**WORK REQUIRED**
Please give the data again in full, precisely as it is written.

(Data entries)
%%

-- pv_equiv track=rewrite | github.com/YoungChanShin/codingtest | programmers/winterCoding/지형편집/03.py | solution
-- ===== SOURCE A (Python) =====
-- def solution(land, P, Q):
--     N = len(land)**2
--     combined = []
--     for i in land:
--         combined.extend(i)
--     combined.sort()
--     cost = - combined[0]* N * Q + sum(combined) * Q
--     answer = cost
--     for i in range(1, N):
--         if combined[i] != combined[i-1]:
--             cost += (P * i - Q * (N-i)) * (combined[i] - combined[i-1])
--             if cost > answer: break
--             answer = cost
--     return answer
--
-- land = [[1,1,1], [1,1,1], [1,1,1]]
--
-- P = 5
--
-- Q = 3
-- ===== SOURCE B (Python) =====
-- def solution(land, P, Q):
--     N = len(land) ** 2
--     combined = sorted(x for row in land for x in row)
--     S = sum(combined)
--     prefix = [0]
--     for x in combined[:N]:
--         prefix.append(prefix[-1] + x)
--     return min(Q * (S - N * combined[k]) + (P + Q) * (k * combined[k] - prefix[k])
--                for k in range(N))
-- ===== Notes on version B (the rewrite author's own statement) =====
-- stated objective: alternative
-- what changed: A's incremental delta scan with a convexity-based early break is replaced by a staged pipeline: build prefix sums of the sorted heights once, evaluate the leveling cost at every candidate index in closed form, and return the global minimum (no running cost, no break).
-- outside the precondition, e.g. on solution([[0, 5], []], 10, 1): A returns 5, B raises IndexError; on solution([[5, -5], [-4, -4]], -8, -10): A returns -120, B returns -224
import Mathlib
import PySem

%%

**SOLUTION TO THE EXERCISE**
-- pv_equiv track=rewrite | github.com/YoungChanShin/codingtest | programmers/winterCoding/지형편집/03.py | solution
-- ===== SOURCE A (Python) =====
-- def solution(land, P, Q):
--     N = len(land)**2
--     combined = []
--     for i in land:
--         combined.extend(i)
--     combined.sort()
--     cost = - combined[0]* N * Q + sum(combined) * Q
--     answer = cost
--     for i in range(1, N):
--         if combined[i] != combined[i-1]:
--             cost += (P * i - Q * (N-i)) * (combined[i] - combined[i-1])
--             if cost > answer: break
--             answer = cost
--     return answer
--
-- land = [[1,1,1], [1,1,1], [1,1,1]]
--
-- P = 5
--
-- Q = 3
-- ===== SOURCE B (Python) =====
-- def solution(land, P, Q):
--     N = len(land) ** 2
--     combined = sorted(x for row in land for x in row)
--     S = sum(combined)
--     prefix = [0]
--     for x in combined[:N]:
--         prefix.append(prefix[-1] + x)
--     return min(Q * (S - N * combined[k]) + (P + Q) * (k * combined[k] - prefix[k])
--                for k in range(N))
-- ===== Notes on version B (the rewrite author's own statement) =====
-- stated objective: alternative
-- what changed: A's incremental delta scan with a convexity-based early break is replaced by a staged pipeline: build prefix sums of the sorted heights once, evaluate the leveling cost at every candidate index in closed form, and return the global minimum (no running cost, no break).
-- outside the precondition, e.g. on solution([[0, 5], []], 10, 1): A returns 5, B raises IndexError; on solution([[5, -5], [-4, -4]], -8, -10): A returns -120, B returns -224
import Mathlib
import PySem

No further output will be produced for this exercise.